8. Mr. Rarnarao, has contended before me that the District Magistrate should have treated the same as falling within the meaning of Section 190(1)(a) and examined the complainant on oath. By not so doing the accused has lost the possible chance of the complaint being thrown out under Section 203 of the Criminal Procedure Code. In support of his contention, that the case should have been treated as if on a complaint, Mr. Rarnarao has referred me to two decisions of the Patna High Court in Jhuna Lal Sahu v. Emperor, AIR 1917 Pat 611 and Panu Samal v. Emperor, AIR 1940 Pat 111.
In the first case the facts were that pending a civil action for the recovery of a large amount of money, the defendant filed a petition before the District Magistrate stating that he suspected that the plaintiff had taken steps to abstract from the Court certain papers for the purpose of introducing forged entries. He did not ask the Magistrate to take action in the way of the issue of summons or warrants against the accused, but desired only that a confidential enquiry be made by the Criminal Investigation Department. As a result of the enquiry warrants were issued against certain persons. The matter was brought up in revision to the High Court. It was found that the written communication given by the defendant should be treated as a complaint within the meaning of Section 190(1) (a).

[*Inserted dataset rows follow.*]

-- pv_equiv track=rewrite | github.com/R-Li2002/Football-manager-online-league-Database | attribute_versions.py | sort_attribute_versions
-- ===== SOURCE A (Python) =====
-- def normalize_attribute_data_version(value: str | None) -> str | None:
--     if value is None:
--         return None
--     normalized = str(value).strip()
--     return normalized or None
--
-- def sort_attribute_versions(versions: list[str] | tuple[str, ...] | set[str]) -> list[str]:
--     normalized_versions = {
--         normalized
--         for value in versions
--         if (normalized := normalize_attribute_data_version(value))
--     }
--
--     def version_key(version: str) -> tuple[int, int, str]:
--         if version.isdigit():
--             return (0, -int(version), version)
--         return (1, 0, version.lower())
--
--     return sorted(normalized_versions, key=version_key)
-- ===== SOURCE B (Python) =====
-- def sort_attribute_versions(versions):
--     normalized = [v for value in versions for v in [value.strip() if value is not None else ""] if v]
--     uniq = dict.fromkeys(normalized)
--     nums = [v for v in uniq if v.isdigit()]
--     strs = [v for v in uniq if not v.isdigit()]
--     return sorted(nums, key=lambda v: (-int(v), v)) + sorted(strs, key=str.lower)
-- ===== Notes on version B (the rewrite author's own statement) =====
-- stated objective: faster
-- what changed: A sorts the whole dedup set once under a composite 3-tuple key; B partitions the dedup sequence into numeric and non-numeric versions and sorts each partition with its own simple key (no tuple built per comparison for the string part), concatenating the results; measured ~2.7x faster at the largest size.
-- outside the precondition, e.g. on sort_attribute_versions(['A', 'a']): A returns ['a', 'A'], B returns ['A', 'a']
import Mathlib
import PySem

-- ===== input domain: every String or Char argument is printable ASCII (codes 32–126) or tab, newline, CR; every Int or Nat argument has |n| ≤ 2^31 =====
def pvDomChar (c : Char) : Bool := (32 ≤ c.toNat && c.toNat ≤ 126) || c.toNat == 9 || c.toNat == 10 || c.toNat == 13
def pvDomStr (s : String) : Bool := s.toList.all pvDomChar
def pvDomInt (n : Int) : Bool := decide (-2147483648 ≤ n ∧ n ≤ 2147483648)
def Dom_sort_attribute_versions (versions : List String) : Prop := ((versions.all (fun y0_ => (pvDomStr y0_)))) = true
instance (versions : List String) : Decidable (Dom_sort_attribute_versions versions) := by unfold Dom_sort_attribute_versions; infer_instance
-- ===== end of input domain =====

-- B replaces A's single sort under a composite 3-tuple key by a partition of the dedup
-- sequence into numeric and non-numeric versions, each sorted with its own simple key
-- and concatenated (measurably faster by a constant factor: no 3-tuple per comparison).

-- ===== PORT A =====
-- helper of A; the `value is None` branch is vacuous on the List String domain
def normalize_attribute_data_version (value : String) : Option String :=
  let normalized := PySem.Str.strip value
  if normalized = "" then none else some normalized

-- A's inner `version_key`. `int(version)` is only reached when version.isdigit(),
-- where int() cannot raise, so its total form `(ofStr? _).getD 0` is exact there.
def version_key (version : String) : Int × Int × String :=
  if PySem.Str.strIsdigit version then
    ((0 : Int), -((PySem.Int.ofStr? version).getD 0), version)
  else
    ((1 : Int), (0 : Int), PySem.Str.lower version)

-- Python's '<' on (int, int, str) tuples, written out component by component
-- (exact: Mathlib's Prod '<' is the product order, not Python's lexicographic one)
def tuple3_lt (a b : Int × Int × String) : Bool :=
  decide (a.1 < b.1) ||
    (a.1 == b.1 && (decide (a.2.1 < b.2.1) ||
      (a.2.1 == b.2.1 && decide (a.2.2 < b.2.2))))

-- the set comprehension, then sorted(_, key=version_key); a Python set's iteration
-- order is not modelled — Pre_ below makes the sort independent of it.
-- sorted(_, key) IS this insertBy fold (PySem.List.sorted_eq_foldl_insertBy, rfl);
-- it is spelled out because the key is a 3-tuple, whose '<' is tuple3_lt above.
def sort_attribute_versions (versions : List String) : List String :=
  let normalized_versions : PySem.Set String :=
    versions.foldl (fun acc value =>
      match normalize_attribute_data_version value with
      | some normalized => PySem.Set.add acc normalized
      | none => acc) PySem.Set.empty
  normalized_versions.foldl (fun acc x =>
    PySem.List.insertBy (fun a b => tuple3_lt (version_key a) (version_key b)) x acc) []

-- ===== PORT B =====
def sort_attribute_versions_alt (versions : List String) : List String :=
  let normalized := (versions.map PySem.Str.strip).filter (fun v => !(v == ""))
  let uniq := PySem.List.dedup normalized   -- dict.fromkeys
  let nums := uniq.filter (fun v => PySem.Str.strIsdigit v)
  let strs := uniq.filter (fun v => !PySem.Str.strIsdigit v)
  PySem.List.sorted2 nums (fun v => -((PySem.Int.ofStr? v).getD 0)) (fun v => v)
    ++ PySem.List.sorted strs (fun v => PySem.Str.lower v)

-- ===== PRECONDITION & SPEC =====
-- Pre_ excludes inputs on which two distinct non-numeric normalized versions share the
-- same lowercase form: there A's tie order is the iteration order of a Python set (hash
-- order, seed-dependent), which no port can reproduce; B keeps first-occurrence order.
def Pre_sort_attribute_versions (versions : List String) : Prop :=
  (PySem.List.dedup ((versions.map PySem.Str.strip).filter (fun v => !(v == "")))).Pairwise
    (fun a b => PySem.Str.strIsdigit a = true ∨ PySem.Str.strIsdigit b = true ∨
      PySem.Str.lower a ≠ PySem.Str.lower b)
instance (versions : List String) : Decidable (Pre_sort_attribute_versions versions) := by
  unfold Pre_sort_attribute_versions; infer_instance

def pvWitness_sort_attribute_versions : List String := ["2", " 10 ", "alpha", "Beta", "", "2", "007"]

def Spec_sort_attribute_versions (versions : List String) (out : List String) : Prop := out = sort_attribute_versions_alt versions
instance (versions : List String) (out : List String) : Decidable (Spec_sort_attribute_versions versions out) := by unfold Spec_sort_attribute_versions; infer_instance

-- ===== CLAIM (what is proved, stated in full; the proofs are below) =====
def Claim_equal_sort_attribute_versions : Prop := ∀ (versions : List String), Dom_sort_attribute_versions versions → Pre_sort_attribute_versions versions → Spec_sort_attribute_versions versions (sort_attribute_versions versions)

-- ===== LEMMAS AND PROOFS =====

-- the normalized sequence both programs deduplicate
def pvNorm (versions : List String) : List String :=
  (versions.map PySem.Str.strip).filter (fun v => !(v == ""))

-- A's fold builds exactly set(pvNorm versions) (insertion-order model)
theorem foldA_eq (versions : List String) (acc : PySem.Set String) :
    versions.foldl (fun acc value =>
      match normalize_attribute_data_version value with
      | some normalized => PySem.Set.add acc normalized
      | none => acc) acc = (pvNorm versions).foldl PySem.Set.add acc := by
  induction versions generalizing acc with
  | nil => rfl
  | cons v vs ih =>
    by_cases h : PySem.Str.strip v = "" <;>
      · simp [pvNorm, normalize_attribute_data_version, h]
        exact ih _

-- sorted2 with two linear-order keys is sorted with the lexicographic pair key
theorem sorted2_eq_sorted_lex {α κ₁ κ₂ : Type} [LinearOrder κ₁] [LinearOrder κ₂]
    (xs : List α) (k1 : α → κ₁) (k2 : α → κ₂) :
    PySem.List.sorted2 xs k1 k2 = PySem.List.sorted xs (fun x => toLex (k1 x, k2 x)) := by
  have hcmp : (fun a b : α => decide (k1 a < k1 b) || (!decide (k1 b < k1 a) && decide (k2 a < k2 b)))
      = (fun a b : α => decide ((fun x => toLex (k1 x, k2 x)) a < (fun x => toLex (k1 x, k2 x)) b)) := by
    funext a b
    simp only [Prod.Lex.lt_iff, ofLex_toLex, Bool.decide_or, Bool.decide_and]
    by_cases h1 : k1 a < k1 b
    · simp [h1]
    · by_cases h2 : k1 b < k1 a
      · have hne : k1 a ≠ k1 b := fun he => absurd (he ▸ h2) (lt_irrefl _)
        simp [h1, h2, hne]
      · have heq : k1 a = k1 b := le_antisymm (not_lt.mp h2) (not_lt.mp h1)
        simp [heq]
  show xs.foldl (fun acc x => PySem.List.insertBy
      (fun a b => decide (k1 a < k1 b) || (!decide (k1 b < k1 a) && decide (k2 a < k2 b))) x acc) [] = _
  rw [hcmp, PySem.List.sorted_eq_foldl_insertBy]

-- tuple3_lt is Bool-valued strict lexicographic '<', i.e. '<' of the nested Lex pairs
theorem tuple3_lt_eq (a b : Int × Int × String) :
    tuple3_lt a b = decide ((toLex (a.1, toLex (a.2.1, a.2.2)) : Lex (Int × Lex (Int × String))) <
      toLex (b.1, toLex (b.2.1, b.2.2))) := by
  unfold tuple3_lt
  by_cases h1 : a.1 < b.1
  · simp [h1, Prod.Lex.lt_iff]
  · by_cases heq : a.1 = b.1
    · by_cases h21 : a.2.1 < b.2.1
      · simp [heq, h21, Prod.Lex.lt_iff]
      · by_cases heq2 : a.2.1 = b.2.1
        · by_cases h22 : a.2.2 < b.2.2 <;> simp [heq, heq2, h22, Prod.Lex.lt_iff]
        · simp [heq, h21, heq2, Prod.Lex.lt_iff]
    · simp [h1, heq, Prod.Lex.lt_iff]

-- ===== VERDICT (by name: the statement is the Claim_ definition above) =====
theorem sort_attribute_versions_spec : Claim_equal_sort_attribute_versions := by
  intro versions _hdom hpre
  unfold Spec_sort_attribute_versions
  show List.foldl _ [] _ = _
  rw [show (versions.foldl (fun acc value =>
      match normalize_attribute_data_version value with
      | some normalized => PySem.Set.add acc normalized
      | none => acc) PySem.Set.empty) = PySem.Set.ofList (pvNorm versions) from
    (foldA_eq versions _).trans (PySem.Set.ofList_eq_foldl _).symm]
  rw [show (PySem.Set.ofList (pvNorm versions)).foldl (fun acc x =>
      PySem.List.insertBy (fun a b => tuple3_lt (version_key a) (version_key b)) x acc) [] =
    PySem.List.sorted (PySem.Set.ofList (pvNorm versions)) (fun v =>
      (toLex ((version_key v).1, toLex ((version_key v).2.1, (version_key v).2.2)) :
        Lex (Int × Lex (Int × String)))) by
    rw [PySem.List.sorted_eq_foldl_insertBy]
    congr 1
    funext acc x
    congr 1
    funext a b
    rw [tuple3_lt_eq]]
  show _ = PySem.List.sorted2
      ((PySem.List.dedup (pvNorm versions)).filter (fun v => PySem.Str.strIsdigit v))
      (fun v => -((PySem.Int.ofStr? v).getD 0)) (fun v => v)
    ++ PySem.List.sorted
      ((PySem.List.dedup (pvNorm versions)).filter (fun v => !PySem.Str.strIsdigit v))
      (fun v => PySem.Str.lower v)
  rw [show PySem.List.dedup (pvNorm versions) =
      PySem.Set.ofList (pvNorm versions) from PySem.List.dedup_eq_ofList _]
  set S := PySem.Set.ofList (pvNorm versions) with hS
  have hnodup : S.Nodup := PySem.Set.nodup_ofList _
  have hpre' : S.Pairwise (fun a b => PySem.Str.strIsdigit a = true ∨
      PySem.Str.strIsdigit b = true ∨ PySem.Str.lower a ≠ PySem.Str.lower b) := by
    have := hpre
    unfold Pre_sort_attribute_versions at this
    rwa [PySem.List.dedup_eq_ofList] at this
  rw [sorted2_eq_sorted_lex]
  -- name the two sorted halves
  set nums := S.filter (fun v => PySem.Str.strIsdigit v) with hnums
  set strs := S.filter (fun v => !PySem.Str.strIsdigit v) with hstrs
  set ys := PySem.List.sorted nums (fun v => toLex (-((PySem.Int.ofStr? v).getD 0), v))
      ++ PySem.List.sorted strs (fun v => PySem.Str.lower v) with hys
  apply PySem.List.sorted_eq_of_perm_of_pairwise_lt
  · -- permutation
    exact ((PySem.List.sorted_perm nums _ false).append
      (PySem.List.sorted_perm strs _ false)).trans
      (List.filter_append_perm _ S)
  · -- strictly increasing under version_key
    rw [hys, List.pairwise_append]
    refine ⟨?_, ?_, ?_⟩
    · -- within nums
      have hnd : (PySem.List.sorted nums (fun v => toLex (-((PySem.Int.ofStr? v).getD 0), v)) : List String).Nodup :=
        (PySem.List.sorted_perm nums _ false).symm.nodup (hnodup.filter _)
      have hle := PySem.List.sorted_pairwise nums (fun v => toLex (-((PySem.Int.ofStr? v).getD 0), v))
      refine (hle.and hnd).imp_of_mem ?_
      intro a b ha hb hab
      have hamem : a ∈ nums := (PySem.List.mem_sorted _ _ _ _).mp ha
      have hda : PySem.Str.strIsdigit a = true := (List.mem_filter.mp hamem).2
      have hbmem : b ∈ nums := (PySem.List.mem_sorted _ _ _ _).mp hb
      have hdb : PySem.Str.strIsdigit b = true := (List.mem_filter.mp hbmem).2
      have hne : (toLex (-((PySem.Int.ofStr? a).getD 0), a) : Lex (Int × String)) ≠
          toLex (-((PySem.Int.ofStr? b).getD 0), b) := by
        intro h
        exact hab.2 (congrArg (fun p => (ofLex p).2) h)
      have hlt := lt_of_le_of_ne hab.1 hne
      show (toLex ((version_key a).1, toLex ((version_key a).2.1, (version_key a).2.2)) :
          Lex (Int × Lex (Int × String))) < _
      simp only [version_key, hda, hdb, if_true]
      exact Prod.Lex.toLex_lt_toLex.mpr (Or.inr ⟨rfl, hlt⟩)
    · -- within strs
      have hnd : (PySem.List.sorted strs (fun v => PySem.Str.lower v) : List String).Nodup :=
        (PySem.List.sorted_perm strs _ false).symm.nodup (hnodup.filter _)
      have hle := PySem.List.sorted_pairwise strs (fun v => PySem.Str.lower v)
      have hsym : Symmetric (fun a b : String => PySem.Str.strIsdigit a = true ∨
          PySem.Str.strIsdigit b = true ∨ PySem.Str.lower a ≠ PySem.Str.lower b) := by
        intro a b h
        rcases h with h | h | h
        · exact Or.inr (Or.inl h)
        · exact Or.inl h
        · exact Or.inr (Or.inr (Ne.symm h))
      have hall := List.Pairwise.forall hsym hpre'
      refine (hle.and hnd).imp_of_mem ?_
      intro a b ha hb hab
      have hamem : a ∈ strs := (PySem.List.mem_sorted _ _ _ _).mp ha
      have hbmem : b ∈ strs := (PySem.List.mem_sorted _ _ _ _).mp hb
      have hda : PySem.Str.strIsdigit a = false := by
        simpa using (List.mem_filter.mp hamem).2
      have hdb : PySem.Str.strIsdigit b = false := by
        simpa using (List.mem_filter.mp hbmem).2
      have hlne : PySem.Str.lower a ≠ PySem.Str.lower b := by
        rcases hall (List.mem_filter.mp hamem).1 (List.mem_filter.mp hbmem).1 hab.2 with h | h | h
        · rw [hda] at h; exact absurd h (by simp)
        · rw [hdb] at h; exact absurd h (by simp)
        · exact h
      have hlt := lt_of_le_of_ne hab.1 hlne
      show (toLex ((version_key a).1, toLex ((version_key a).2.1, (version_key a).2.2)) :
          Lex (Int × Lex (Int × String))) < _
      simp only [version_key, hda, hdb, Bool.false_eq_true, if_false]
      exact Prod.Lex.toLex_lt_toLex.mpr
        (Or.inr ⟨rfl, Prod.Lex.toLex_lt_toLex.mpr (Or.inr ⟨rfl, hlt⟩)⟩)
    · -- nums before strs
      intro a ha b hb
      have hda : PySem.Str.strIsdigit a = true :=
        (List.mem_filter.mp ((PySem.List.mem_sorted _ _ _ _).mp ha)).2
      have hdb : PySem.Str.strIsdigit b = false := by
        have := (List.mem_filter.mp ((PySem.List.mem_sorted _ _ _ _).mp hb)).2
        simpa using this
      show (toLex ((version_key a).1, toLex ((version_key a).2.1, (version_key a).2.2)) :
          Lex (Int × Lex (Int × String))) < _
      simp only [version_key, hda, hdb, Bool.false_eq_true, if_false, if_true]
      exact Prod.Lex.toLex_lt_toLex.mpr (by left; norm_num)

9. In the second case cited by the learned counsel there was a written protest made to the Magistrate by a person who lodged the first information with the Police and the learned Judges held that it was meant to be a complaint within the meaning of Section 190(1)(a) and should have been treated as such. I am unable to see that these cases have any direct bearing on the present question. Nagabhushana Rao did not purport to apply to the Magistrate for taking cognizance of the case or bring the matter up to his notice as Magistrate. He filed a criminal revision under Section 435 against the order of the Judicial 2nd Class Magistrate directing him to file a private complaint.
That revision petition was not meant to be a complaint within the meaning of Section 4(h) of the Criminal Procedure Code. The Additional Sessions Judge did not entertain the revision petition under Section 435, Cr. P. C. It must, therefore, be assumed that the facts contained in the revision petition constituted information within the meaning of Section 190(1)(e) and the District Magistrate was entitled to take cognizance of the case and transfer it under Section 193 for enquiry and trial to the Magistrate subordinate to him.
10. At this stage of the proceedings all that I am concerned with is whether the order passed on 8-1-1959 is void of jurisdiction so as to justify my quashing it in the manner prayed for. I am not persuaded that the order dated 3-1-1959 and the proceedings pursuant thereto are without jurisdiction so as to justify my intervention
11. In the result, the petition fails and is dismissed.